# A Pair Of Little Bear's



## Pawpawsailor (Jun 8, 2012)

Please take a look...


----------



## Quercusuber (Nov 10, 2011)

Awesome video!!!!

I know what you mean: I've once did a trade with Littlebear and I can say that is work is one of the most artistic and perfect in the slingshot hobby!!!! You're truly a lucky man 

Yeah, and I know ...I have also several slingshots that I'm afraid to shoot. You could say that sometimes the beauty surpasses the practical (even if they are great shooters)

Cheers ...Q


----------



## capnjoe (Jun 3, 2012)

Hear Hear! Harrumph, and you got that right, buddy.
Little Bear has the skills to pay the bills. Incredible workmanship.


----------



## ultravisitor (Oct 21, 2012)

Well said!


----------



## Sofreto (May 10, 2012)

Beautiful...


----------



## rapidray (Dec 15, 2012)

the PFS is very nice! I like the color...it even matches your throw rug on the floor! enjoy!


----------



## treefork (Feb 1, 2010)

Oh ya!


----------



## popedandy (Sep 14, 2012)

Little Bear does outstanding work. That is a beautiful looking pair!


----------



## NightKnight (Dec 16, 2009)

Great slingshot!

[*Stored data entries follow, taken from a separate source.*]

-- pv_equiv track=rewrite | github.com/1933211129/dimensional-reduction | algorithms/mcb_ar.py | _prune_clause_masks
-- ===== SOURCE A (Python) =====
-- from typing import FrozenSet, Iterable, List, Optional, Sequence, Set, Tuple
--
-- def _prune_clause_masks(clauses: Sequence[int]) -> List[int]:
--     unique_clauses = sorted(set(clauses), key=lambda mask: (mask.bit_count(), mask))
--     pruned: List[int] = []
--     for clause in unique_clauses:
--         if any((existing & clause) == existing for existing in pruned):
--             continue
--         pruned.append(clause)
--     return pruned
-- ===== SOURCE B (Python) =====
-- def _prune_clause_masks(clauses):
--     uniq = sorted(set(clauses), key=lambda mask: (mask.bit_count(), mask))
--     return [c for i, c in enumerate(uniq)
--             if not any((uniq[j] & c) == uniq[j] for j in range(i))]
-- ===== Notes on version B (the rewrite author's own statement) =====
-- stated objective: alternative
-- what changed: Replaces A's order-dependent accumulator loop (append a clause only if no already-kept clause is a bitwise subset) by an independent per-element test computed in one comprehension with no accumulator: keep the clause at position i of the sorted unique list iff no clause at an earlier position is a bitwise subset of it.
import Mathlib
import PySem

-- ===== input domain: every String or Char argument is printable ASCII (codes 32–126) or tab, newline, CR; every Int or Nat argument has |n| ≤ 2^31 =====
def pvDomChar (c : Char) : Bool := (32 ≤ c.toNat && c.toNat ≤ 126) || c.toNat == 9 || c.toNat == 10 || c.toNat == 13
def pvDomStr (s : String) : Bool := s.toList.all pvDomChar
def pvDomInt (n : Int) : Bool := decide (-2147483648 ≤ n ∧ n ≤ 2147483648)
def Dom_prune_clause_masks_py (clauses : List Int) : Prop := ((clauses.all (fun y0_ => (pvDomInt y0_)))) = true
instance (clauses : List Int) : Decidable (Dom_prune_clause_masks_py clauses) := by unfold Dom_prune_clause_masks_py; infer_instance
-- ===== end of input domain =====

-- B replaces A's accumulator loop (append a clause only if no already-kept clause is a bitwise
-- subset of it) by an independent per-element test: keep each unique clause iff no clause earlier
-- in the sorted unique list is a bitwise subset of it; alternative decomposition, same asymptotic cost.

-- shared sort key: Python's (mask.bit_count(), mask), compared lexicographically
def pyKey (m : Int) : Nat ×ₗ Int := toLex (PySem.Int.bitCount m, m)

-- ===== PORT A =====
def prune_clause_masks_py (clauses : List Int) : List Int :=
  let unique_clauses := PySem.List.sorted (PySem.Set.ofList clauses) pyKey
  unique_clauses.foldl
    (fun pruned clause =>
      if pruned.any (fun existing => PySem.Int.band existing clause == existing) then pruned
      else pruned ++ [clause]) []

-- ===== PORT B =====
def prune_clause_masks_py_alt (clauses : List Int) : List Int :=
  let uniq := PySem.List.sorted (PySem.Set.ofList clauses) pyKey
  ((PySem.List.enumerate uniq).filter (fun ic =>
      !(PySem.List.pyRange 0 ic.1 1).any (fun j =>
          PySem.Int.band (PySem.List.pyGetD uniq j 0) ic.2 == PySem.List.pyGetD uniq j 0))).map
    (fun ic => ic.2)

-- ===== PRECONDITION & SPEC =====
def Spec_prune_clause_masks_py (clauses : List Int) (out : List Int) : Prop := out = prune_clause_masks_py_alt clauses
instance (clauses : List Int) (out : List Int) : Decidable (Spec_prune_clause_masks_py clauses out) := by unfold Spec_prune_clause_masks_py; infer_instance

-- ===== CLAIM (what is proved, stated in full; the proofs are below) =====
def Claim_equal_prune_clause_masks_py : Prop := ∀ (clauses : List Int), Dom_prune_clause_masks_py clauses → Spec_prune_clause_masks_py clauses (prune_clause_masks_py clauses)

-- ===== LEMMAS AND PROOFS =====

-- A's loop body and B's comprehension, named for the proofs (definitionally the ports' code)
def pvStep (pruned : List Int) (clause : Int) : List Int :=
  if pruned.any (fun existing => PySem.Int.band existing clause == existing) then pruned
  else pruned ++ [clause]

def pvB (X : List Int) : List Int :=
  ((PySem.List.enumerate X).filter (fun ic =>
      !(PySem.List.pyRange 0 ic.1 1).any (fun j =>
          PySem.Int.band (PySem.List.pyGetD X j 0) ic.2 == PySem.List.pyGetD X j 0))).map
    (fun ic => ic.2)


-- bit k of the infinite two's-complement representation of x (Python's semantics)
def pvBit (x : Int) (k : Nat) : Bool :=
  if 0 ≤ x then x.toNat.testBit k else !((-x - 1).toNat.testBit k)

lemma pvBand_imp {a b : Int} (h : PySem.Int.band a b = a) :
    ∀ k, pvBit a k = true → pvBit b k = true := by
  intro k
  by_cases ha : 0 ≤ a <;> by_cases hb : 0 ≤ b <;>
    simp only [pvBit, if_pos, ha, hb, if_false] <;> intro hk
  · -- a≥0 b≥0
    have h' : a.toNat &&& b.toNat = a.toNat := by
      simp only [PySem.Int.band, ha, hb, if_true] at h; omega
    have ht := congrArg (fun n => n.testBit k) h'
    simp only [Nat.testBit_and, hk, Bool.true_and] at ht
    exact ht
  · -- a≥0 b<0
    have hz : a.toNat &&& (-b - 1).toNat = 0 := by
      simp only [PySem.Int.band, ha, hb, if_true, if_false] at h
      have hle : a.toNat &&& (-b - 1).toNat ≤ a.toNat := Nat.and_le_left
      omega
    have ht := congrArg (fun n => n.testBit k) hz
    simp only [Nat.testBit_and, Nat.zero_testBit, hk, Bool.true_and] at ht
    simp only [ht, Bool.not_false]
  · -- a<0 b≥0 : impossible
    exfalso
    simp only [PySem.Int.band, ha, hb, if_true, if_false] at h
    omega
  · -- a<0 b<0
    have h' : (-a - 1).toNat ||| (-b - 1).toNat = (-a - 1).toNat := by
      simp only [PySem.Int.band, ha, hb, if_false] at h; omega
    have ht := congrArg (fun n => n.testBit k) h'
    simp only [Nat.testBit_or] at ht
    simp only [Bool.not_eq_true'] at hk ⊢
    cases hcb : (-b - 1).toNat.testBit k with
    | false => rfl
    | true => rw [hcb, Bool.or_true] at ht; rw [← ht] at hk; simp at hk

lemma pvImp_band {a c : Int} (h : ∀ k, pvBit a k = true → pvBit c k = true) :
    PySem.Int.band a c = a := by
  by_cases ha : 0 ≤ a <;> by_cases hc : 0 ≤ c <;>
    simp only [PySem.Int.band, ha, hc, if_true, if_false]
  · -- both nonneg: aN &&& cN = aN
    have h' : a.toNat &&& c.toNat = a.toNat := by
      apply Nat.eq_of_testBit_eq
      intro k
      rw [Nat.testBit_and]
      cases hk : a.toNat.testBit k with
      | false => simp
      | true =>
        have ht := h k (by simp only [pvBit, if_pos ha]; exact hk)
        simp only [pvBit, if_pos hc] at ht
        rw [ht]; rfl
    omega
  · -- a≥0 c<0 : aN &&& cM = 0
    have h' : a.toNat &&& (-c - 1).toNat = 0 := by
      apply Nat.eq_of_testBit_eq
      intro k
      rw [Nat.testBit_and, Nat.zero_testBit]
      cases hk : a.toNat.testBit k with
      | false => simp
      | true =>
        have ht := h k (by simp only [pvBit, if_pos ha]; exact hk)
        simp only [pvBit, if_neg hc, Bool.not_eq_true'] at ht
        rw [ht, Bool.and_false]
    omega
  · -- a<0 c≥0 : impossible hypothesis
    exfalso
    have h1 : (-a - 1).toNat.testBit (max (-a - 1).toNat c.toNat) = false :=
      Nat.testBit_lt_two_pow (lt_of_le_of_lt (Nat.le_max_left _ _) Nat.lt_two_pow_self)
    have h2 : c.toNat.testBit (max (-a - 1).toNat c.toNat) = false :=
      Nat.testBit_lt_two_pow (lt_of_le_of_lt (Nat.le_max_right _ _) Nat.lt_two_pow_self)
    have ht := h (max (-a - 1).toNat c.toNat)
      (by simp only [pvBit, if_neg ha, h1, Bool.not_false])
    simp only [pvBit, if_pos hc, h2] at ht
    exact Bool.false_ne_true ht
  · -- both negative : aM ||| cM = aM
    have h' : (-a - 1).toNat ||| (-c - 1).toNat = (-a - 1).toNat := by
      apply Nat.eq_of_testBit_eq
      intro k
      rw [Nat.testBit_or]
      cases hk : (-a - 1).toNat.testBit k with
      | true => simp
      | false =>
        have ht := h k (by simp only [pvBit, if_neg ha, hk, Bool.not_false])
        simp only [pvBit, if_neg hc, Bool.not_eq_true'] at ht
        rw [ht]; rfl
    omega

lemma pvSub_trans {a b c : Int} (h1 : PySem.Int.band a b = a) (h2 : PySem.Int.band b c = b) :
    PySem.Int.band a c = a :=
  pvImp_band (fun k hk => pvBand_imp h2 k (pvBand_imp h1 k hk))

-- B's inner generator over range(i) is A's-side scan of the length-i prefix
lemma pvTest (X : List Int) (k : Nat) (hk : k ≤ X.length) (c : Int) :
    (PySem.List.pyRange 0 (k : Int) 1).any (fun j =>
        PySem.Int.band (PySem.List.pyGetD X j 0) c == PySem.List.pyGetD X j 0)
    = (X.take k).any (fun e => PySem.Int.band e c == e) := by
  induction k with
  | zero => simp
  | succ k IH =>
    have hk' : k ≤ X.length := Nat.le_of_succ_le hk
    have hcast : ((k + 1 : Nat) : Int) = (k : Int) + 1 := by push_cast; ring
    rw [hcast, PySem.List.pyRange_one_succ_right (by positivity), List.any_append,
      IH hk', List.take_add_one, List.any_append]
    have hget : X[k]? = some X[k] := List.getElem?_eq_getElem hk
    simp [PySem.List.pyGetD_natCast, List.getD_eq_getElem?_getD, hget]

lemma pvB_mem_iff (p : List Int) (x : Int) :
    x ∈ pvB p ↔ ∃ k, ∃ (hk : k < p.length), x = p[k] ∧
      (p.take k).any (fun e => PySem.Int.band e p[k] == e) = false := by
  simp only [pvB, List.mem_map, List.mem_filter, PySem.List.mem_enumerate_iff]
  constructor
  · rintro ⟨⟨i, c⟩, ⟨⟨k, hk, hpair⟩, htest⟩, hx⟩
    obtain ⟨hi, hc⟩ := Prod.mk.injEq .. ▸ hpair
    subst hc
    refine ⟨k, hk, hx.symm, ?_⟩
    rw [hi] at htest
    simp only [zero_add] at htest
    rw [pvTest p k (le_of_lt hk)] at htest
    simpa [Bool.not_eq_true'] using htest
  · rintro ⟨k, hk, hx, htest⟩
    refine ⟨(k, p[k]), ⟨⟨k, hk, by simp⟩, ?_⟩, hx.symm⟩
    simp only []
    rw [pvTest p k (le_of_lt hk)]
    simpa [Bool.not_eq_true'] using htest

lemma pvB_sub_of_mem (p : List Int) (x : Int) (hx : x ∈ pvB p) : x ∈ p := by
  obtain ⟨k, hk, hx, -⟩ := (pvB_mem_iff p x).mp hx
  exact hx ▸ List.getElem_mem hk

lemma pvClosure (p : List Int) (c : Int) :
    ∀ i, ∀ (hi : i < p.length), PySem.Int.band p[i] c = p[i] →
      ∃ x ∈ pvB p, PySem.Int.band x c = x := by
  intro i
  induction i using Nat.strong_induction_on with
  | _ i IH =>
    intro hi hsub
    by_cases h : (p.take i).any (fun e => PySem.Int.band e p[i] == e) = true
    · -- p[i] is pruned by some strictly earlier element; recurse on its index
      rw [List.any_eq_true] at h
      obtain ⟨w, hwmem, hwsub⟩ := h
      obtain ⟨j, hj, hje⟩ := List.mem_iff_getElem.mp hwmem
      have hjlen : j < p.length := lt_of_lt_of_le hj (by simp [List.length_take])
      have hji : j < i := lt_of_lt_of_le hj (by simp [List.length_take])
      have hwsub' : PySem.Int.band p[j] p[i] = p[j] := by
        have hgt : (List.take i p)[j] = p[j] := List.getElem_take
        rw [hgt] at hje
        exact beq_iff_eq.mp (hje ▸ hwsub)
      exact IH j hji hjlen (pvSub_trans hwsub' hsub)
    · simp only [Bool.not_eq_true] at h
      exact ⟨p[i], (pvB_mem_iff p _).mpr ⟨i, hi, rfl, h⟩, hsub⟩

lemma pvAny (p : List Int) (c : Int) :
    (pvB p).any (fun e => PySem.Int.band e c == e) = p.any (fun e => PySem.Int.band e c == e) := by
  cases hp : p.any (fun e => PySem.Int.band e c == e) with
  | true =>
    rw [List.any_eq_true] at hp ⊢
    obtain ⟨w, hw, hsub⟩ := hp
    obtain ⟨j, hj, hje⟩ := List.mem_iff_getElem.mp hw
    obtain ⟨x, hx, hxsub⟩ := pvClosure p c j hj (beq_iff_eq.mp (hje ▸ hsub))
    exact ⟨x, hx, beq_iff_eq.mpr hxsub⟩
  | false =>
    rw [List.any_eq_false] at hp ⊢
    exact fun x hx => hp x (pvB_sub_of_mem p x hx)

lemma pvB_append_singleton (p : List Int) (c : Int) :
    pvB (p ++ [c]) = pvStep (pvB p) c := by
  rw [pvStep, pvAny]
  unfold pvB
  rw [PySem.List.enumerate_append, List.filter_append, List.map_append]
  have h1 : ∀ ic ∈ PySem.List.enumerate p 0,
      (!(PySem.List.pyRange 0 ic.1 1).any (fun j =>
          PySem.Int.band (PySem.List.pyGetD (p ++ [c]) j 0) ic.2 == PySem.List.pyGetD (p ++ [c]) j 0))
      = (!(PySem.List.pyRange 0 ic.1 1).any (fun j =>
          PySem.Int.band (PySem.List.pyGetD p j 0) ic.2 == PySem.List.pyGetD p j 0)) := by
    intro ic hic
    obtain ⟨k, hk, hpair⟩ := (PySem.List.mem_enumerate_iff p 0 ic).mp hic
    subst hpair
    simp only [zero_add]
    rw [pvTest (p ++ [c]) k (by simp; omega), pvTest p k (le_of_lt hk),
      List.take_append_of_le_length (le_of_lt hk)]
  rw [List.filter_congr h1]
  have h2 : PySem.List.enumerate [c] (0 + ↑p.length) = [((p.length : Int), c)] := by
    simp [PySem.List.enumerate]
  rw [h2]
  simp only [List.filter]
  rw [show ((p.length : Int)) = ((p.length : Nat) : Int) from rfl]
  rw [pvTest (p ++ [c]) p.length (by simp), List.take_left]
  by_cases hc : p.any (fun e => PySem.Int.band e c == e) = true
  · rw [hc]; simp
  · simp only [Bool.not_eq_true] at hc
    rw [hc]; simp

lemma pvFold : ∀ (rest p : List Int),
    rest.foldl pvStep (pvB p) = pvB (p ++ rest) := by
  intro rest
  induction rest with
  | nil => intro p; simp
  | cons c rest IH =>
    intro p
    rw [List.foldl_cons, ← pvB_append_singleton, IH (p ++ [c]), List.append_assoc]
    rfl

-- ===== VERDICT (by name: the statement is the Claim_ definition above) =====
theorem prune_clause_masks_py_spec : Claim_equal_prune_clause_masks_py := by
  intro clauses _
  unfold Spec_prune_clause_masks_py prune_clause_masks_py prune_clause_masks_py_alt
  exact pvFold (PySem.List.sorted (PySem.Set.ofList clauses) pyKey) []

And an awesome, and quite thorough review!


----------



## bigron (Nov 29, 2012)

sweet shooters


----------



## Mr.Teh (Feb 28, 2012)

..very good work, i like it


----------



## Prokidsco (Dec 7, 2012)

How can we buy one?


----------



## Pawpawsailor (Jun 8, 2012)

Prokidsco said:


> How can we buy one?


Contact Little Bear


----------



## Prokidsco (Dec 7, 2012)

Pawpawsailor said:


> How can we buy one?


Contact Little Bear[/quote]

I did a search for him and it did not find him....


----------



## Mr.Teh (Feb 28, 2012)

Prokidsco said:


> Pawpawsailor said:
> 
> 
> > Prokidsco said:
> ...


Hello Prokidsco, you find him in the members list, send a pm 

Welcome to the forum !


----------